● Exercise description:
From the entries below, retype only the lines from the one with "def slice_sequence (seq_string" through the one with "let num_of_splice : Int", exactly as written.

● Recorded information:
-- pv_equiv track=rewrite | github.com/dwheelerau/modules | CDS_functions.py | slice_sequence
-- ===== SOURCE A (Python) =====
-- def slice_sequence(seq_string,CDS_tuple, strand="+"):
--     """just slices a seq string based on cds info [and strand]"""
--     mRNA="" #this should be converted to a seq object??
--     counter = 0
--     if strand!="+":
--         for coord in CDS_tuple:
--             counter+=1
--             st = coord[0]
--             end = coord[1]
--             #need to adjust for genetics counting versus pythonic counting
--             if counter==1:#first segment which is really stop segment
--                 mRNA= mRNA+ seq_string[(int(st)-4):(int(end))]#Rev - add stop!
--             else:
--                 mRNA= mRNA+ seq_string[(int(st)-1):(int(end))]
--     else:
--         counter = 0
--         num_of_splice = len(CDS_tuple)
--         for coord in CDS_tuple:
--             counter +=1
--             st = coord[0]
--             end = coord[1]
--             #need to adjust for genetics counting versus pythonic counting
--             if counter!=num_of_splice:
--                 mRNA= mRNA+ seq_string[(int(st)-1):(int(end))]
--             else:#last cds there need to catch stop codon
--                 mRNA= mRNA+ seq_string[(int(st)-1):(int(end)+3)]
--     return mRNA
-- ===== SOURCE B (Python) =====
-- def slice_sequence(seq_string, CDS_tuple, strand="+"):
--     """just slices a seq string based on cds info [and strand]"""
--     if strand != "+":
--         return _rev_mrna(seq_string, list(CDS_tuple), True)
--     return _fwd_mrna(seq_string, list(CDS_tuple))
--
--
-- def _rev_mrna(seq_string, coords, first):
--     # first segment carries the stop codon: start is shifted by 4 instead of 1
--     if not coords:
--         return ""
--     st, end = coords[0]
--     off = 4 if first else 1
--     return seq_string[int(st) - off:int(end)] + _rev_mrna(seq_string, coords[1:], False)
--
--
-- def _fwd_mrna(seq_string, coords):
--     if not coords:
--         return ""
--     st, end = coords[0]
--     if len(coords) == 1:  # last CDS: extend by 3 to catch the stop codon
--         return seq_string[int(st) - 1:int(end) + 3]
--     return seq_string[int(st) - 1:int(end)] + _fwd_mrna(seq_string, coords[1:])
-- ===== Notes on version B (the rewrite author's own statement) =====
-- stated objective: alternative
-- what changed: Replaces A's single counter-carrying accumulator loop (which compares a running counter against 1 or len inside every iteration) by two strand-specific recursive helpers: the reverse helper recurses with a boolean first-flag folded into one offset (4 vs 1), the forward helper detects the final CDS structurally as the singleton rest, and the result is built by concatenation on return.
import Mathlib
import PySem

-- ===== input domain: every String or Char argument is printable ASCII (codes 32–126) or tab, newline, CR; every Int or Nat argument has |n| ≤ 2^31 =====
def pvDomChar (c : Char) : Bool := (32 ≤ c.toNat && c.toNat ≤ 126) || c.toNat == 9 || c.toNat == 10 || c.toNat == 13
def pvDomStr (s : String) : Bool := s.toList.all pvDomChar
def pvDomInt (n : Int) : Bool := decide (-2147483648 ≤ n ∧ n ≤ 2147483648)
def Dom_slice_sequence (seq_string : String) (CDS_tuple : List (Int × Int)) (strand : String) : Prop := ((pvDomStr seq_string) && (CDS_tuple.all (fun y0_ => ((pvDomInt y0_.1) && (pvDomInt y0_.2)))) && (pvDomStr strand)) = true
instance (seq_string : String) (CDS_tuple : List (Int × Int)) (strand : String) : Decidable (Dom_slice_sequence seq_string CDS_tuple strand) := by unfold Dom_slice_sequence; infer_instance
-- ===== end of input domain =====

-- B replaces A's counter-carrying accumulator loop by strand-specific structural recursion
-- (first-flag offset on the reverse strand, singleton-rest test on the forward strand);
-- objective: alternative decomposition, same cost.

-- ===== PORT A =====
-- A, step for step: running mRNA accumulator and counter, one fold per strand branch;
-- string slicing on the code-point list (PySem.Chars) per PYSEM.md.
-- loop body of A's reverse-strand branch
def stepRev (s : List Char) (a : List Char × Int) (coord : Int × Int) : List Char × Int :=
  let counter := a.2 + 1
  if counter = 1 then
    (a.1 ++ PySem.List.slice s (some (coord.1 - 4)) (some coord.2), counter)
  else
    (a.1 ++ PySem.List.slice s (some (coord.1 - 1)) (some coord.2), counter)

-- loop body of A's forward-strand branch (n = num_of_splice)
def stepFwd (s : List Char) (n : Int) (a : List Char × Int) (coord : Int × Int) : List Char × Int :=
  let counter := a.2 + 1
  if counter ≠ n then
    (a.1 ++ PySem.List.slice s (some (coord.1 - 1)) (some coord.2), counter)
  else
    (a.1 ++ PySem.List.slice s (some (coord.1 - 1)) (some (coord.2 + 3)), counter)

def slice_sequence (seq_string : String) (CDS_tuple : List (Int × Int)) (strand : String) : String :=
  let s := seq_string.toList
  if strand ≠ "+" then
    String.ofList (CDS_tuple.foldl (stepRev s) ([], 0)).1
  else
    let num_of_splice : Int := CDS_tuple.length
    String.ofList (CDS_tuple.foldl (stepFwd s num_of_splice) ([], 0)).1

-- ===== PORT B =====
-- B, step for step: two recursive helpers, result built by concatenation on return.
-- port of _rev_mrna (the boolean first-flag selects the offset 4 vs 1)
def revMrna (s : List Char) (coords : List (Int × Int)) (first : Bool) : List Char :=
  match coords with
  | [] => []
  | c :: rest =>
    let off : Int := if first then 4 else 1
    PySem.List.slice s (some (c.1 - off)) (some c.2) ++ revMrna s rest false

-- port of _fwd_mrna (the last CDS is the one whose rest is empty)
def fwdMrna (s : List Char) : List (Int × Int) → List Char
  | [] => []
  | [c] => PySem.List.slice s (some (c.1 - 1)) (some (c.2 + 3))
  | c :: rest => PySem.List.slice s (some (c.1 - 1)) (some c.2) ++ fwdMrna s rest

def slice_sequence_alt (seq_string : String) (CDS_tuple : List (Int × Int)) (strand : String) : String :=
  if strand ≠ "+" then
    String.ofList (revMrna seq_string.toList CDS_tuple true)
  else
    String.ofList (fwdMrna seq_string.toList CDS_tuple)

-- ===== PRECONDITION & SPEC =====
def Spec_slice_sequence (seq_string : String) (CDS_tuple : List (Int × Int)) (strand : String) (out : String) : Prop := out = slice_sequence_alt seq_string CDS_tuple strand
instance (seq_string : String) (CDS_tuple : List (Int × Int)) (strand : String) (out : String) : Decidable (Spec_slice_sequence seq_string CDS_tuple strand out) := by unfold Spec_slice_sequence; infer_instance

-- ===== CLAIM (what is proved, stated in full; the proofs are below) =====
def Claim_equal_slice_sequence : Prop := ∀ (seq_string : String) (CDS_tuple : List (Int × Int)) (strand : String), Dom_slice_sequence seq_string CDS_tuple strand → Spec_slice_sequence seq_string CDS_tuple strand (slice_sequence seq_string CDS_tuple strand)

-- ===== LEMMAS AND PROOFS =====

-- After the first iteration the counter is ≥ 1, so A's reverse-strand loop keeps taking
-- the else branch and appends exactly what revMrna … false produces.
lemma foldRev_eq (s : List Char) (rest : List (Int × Int)) (acc : List Char) (k : Int)
    (hk : 1 ≤ k) :
    (rest.foldl (stepRev s) (acc, k)).1 = acc ++ revMrna s rest false := by
  induction rest generalizing acc k with
  | nil => simp [revMrna]
  | cons x t ih =>
    rw [List.foldl_cons,
      show stepRev s (acc, k) x
          = (acc ++ PySem.List.slice s (some (x.1 - 1)) (some x.2), k + 1) from by
        simp [stepRev]; intro h; exact absurd h (by omega),
      ih _ _ (by omega)]
    simp [revMrna]

-- A's forward-strand loop, started at counter k with k + |rest| = n, appends exactly
-- what fwdMrna produces (the counter hits n precisely on the last coordinate).
lemma foldFwd_eq (s : List Char) (rest : List (Int × Int)) (acc : List Char) (k n : Int)
    (h : k + rest.length = n) :
    (rest.foldl (stepFwd s n) (acc, k)).1 = acc ++ fwdMrna s rest := by
  induction rest generalizing acc k with
  | nil => simp [fwdMrna]
  | cons x t ih =>
    cases t with
    | nil =>
      have hk : k + 1 = n := by simpa using h
      simp [stepFwd, fwdMrna, hk]
    | cons y u =>
      have hlt : k + 1 ≠ n := by
        simp only [List.length_cons] at h; omega
      rw [List.foldl_cons,
        show stepFwd s n (acc, k) x
            = (acc ++ PySem.List.slice s (some (x.1 - 1)) (some x.2), k + 1) from by
          simp only [stepFwd]; simp [hlt],
        ih _ _ (by simp at h ⊢; omega)]
      simp [fwdMrna]

theorem slice_sequence_equal (seq_string : String) (CDS_tuple : List (Int × Int))
    (strand : String) :
    slice_sequence seq_string CDS_tuple strand = slice_sequence_alt seq_string CDS_tuple strand := by
  simp only [slice_sequence, slice_sequence_alt]
  by_cases hs : strand ≠ "+"
  · rw [if_pos hs, if_pos hs]
    cases CDS_tuple with
    | nil => simp [revMrna]
    | cons c rest =>
      rw [List.foldl_cons,
        show stepRev seq_string.toList ([], 0) c
            = (PySem.List.slice seq_string.toList (some (c.1 - 4)) (some c.2), 1) from by
          simp [stepRev],
        foldRev_eq _ _ _ _ (le_refl 1)]
      simp [revMrna]
  · rw [if_neg hs, if_neg hs,
      foldFwd_eq seq_string.toList CDS_tuple [] 0 (CDS_tuple.length) (by simp)]
    simp

-- ===== VERDICT (by name: the statement is the Claim_ definition above) =====
theorem slice_sequence_spec : Claim_equal_slice_sequence := by
  intro seq cds strand _
  exact slice_sequence_equal seq cds strand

● Response area:
def slice_sequence (seq_string : String) (CDS_tuple : List (Int × Int)) (strand : String) : String :=
  let s := seq_string.toList
  if strand ≠ "+" then
    String.ofList (CDS_tuple.foldl (stepRev s) ([], 0)).1
  else
    let num_of_splice : Int := CDS_tuple.length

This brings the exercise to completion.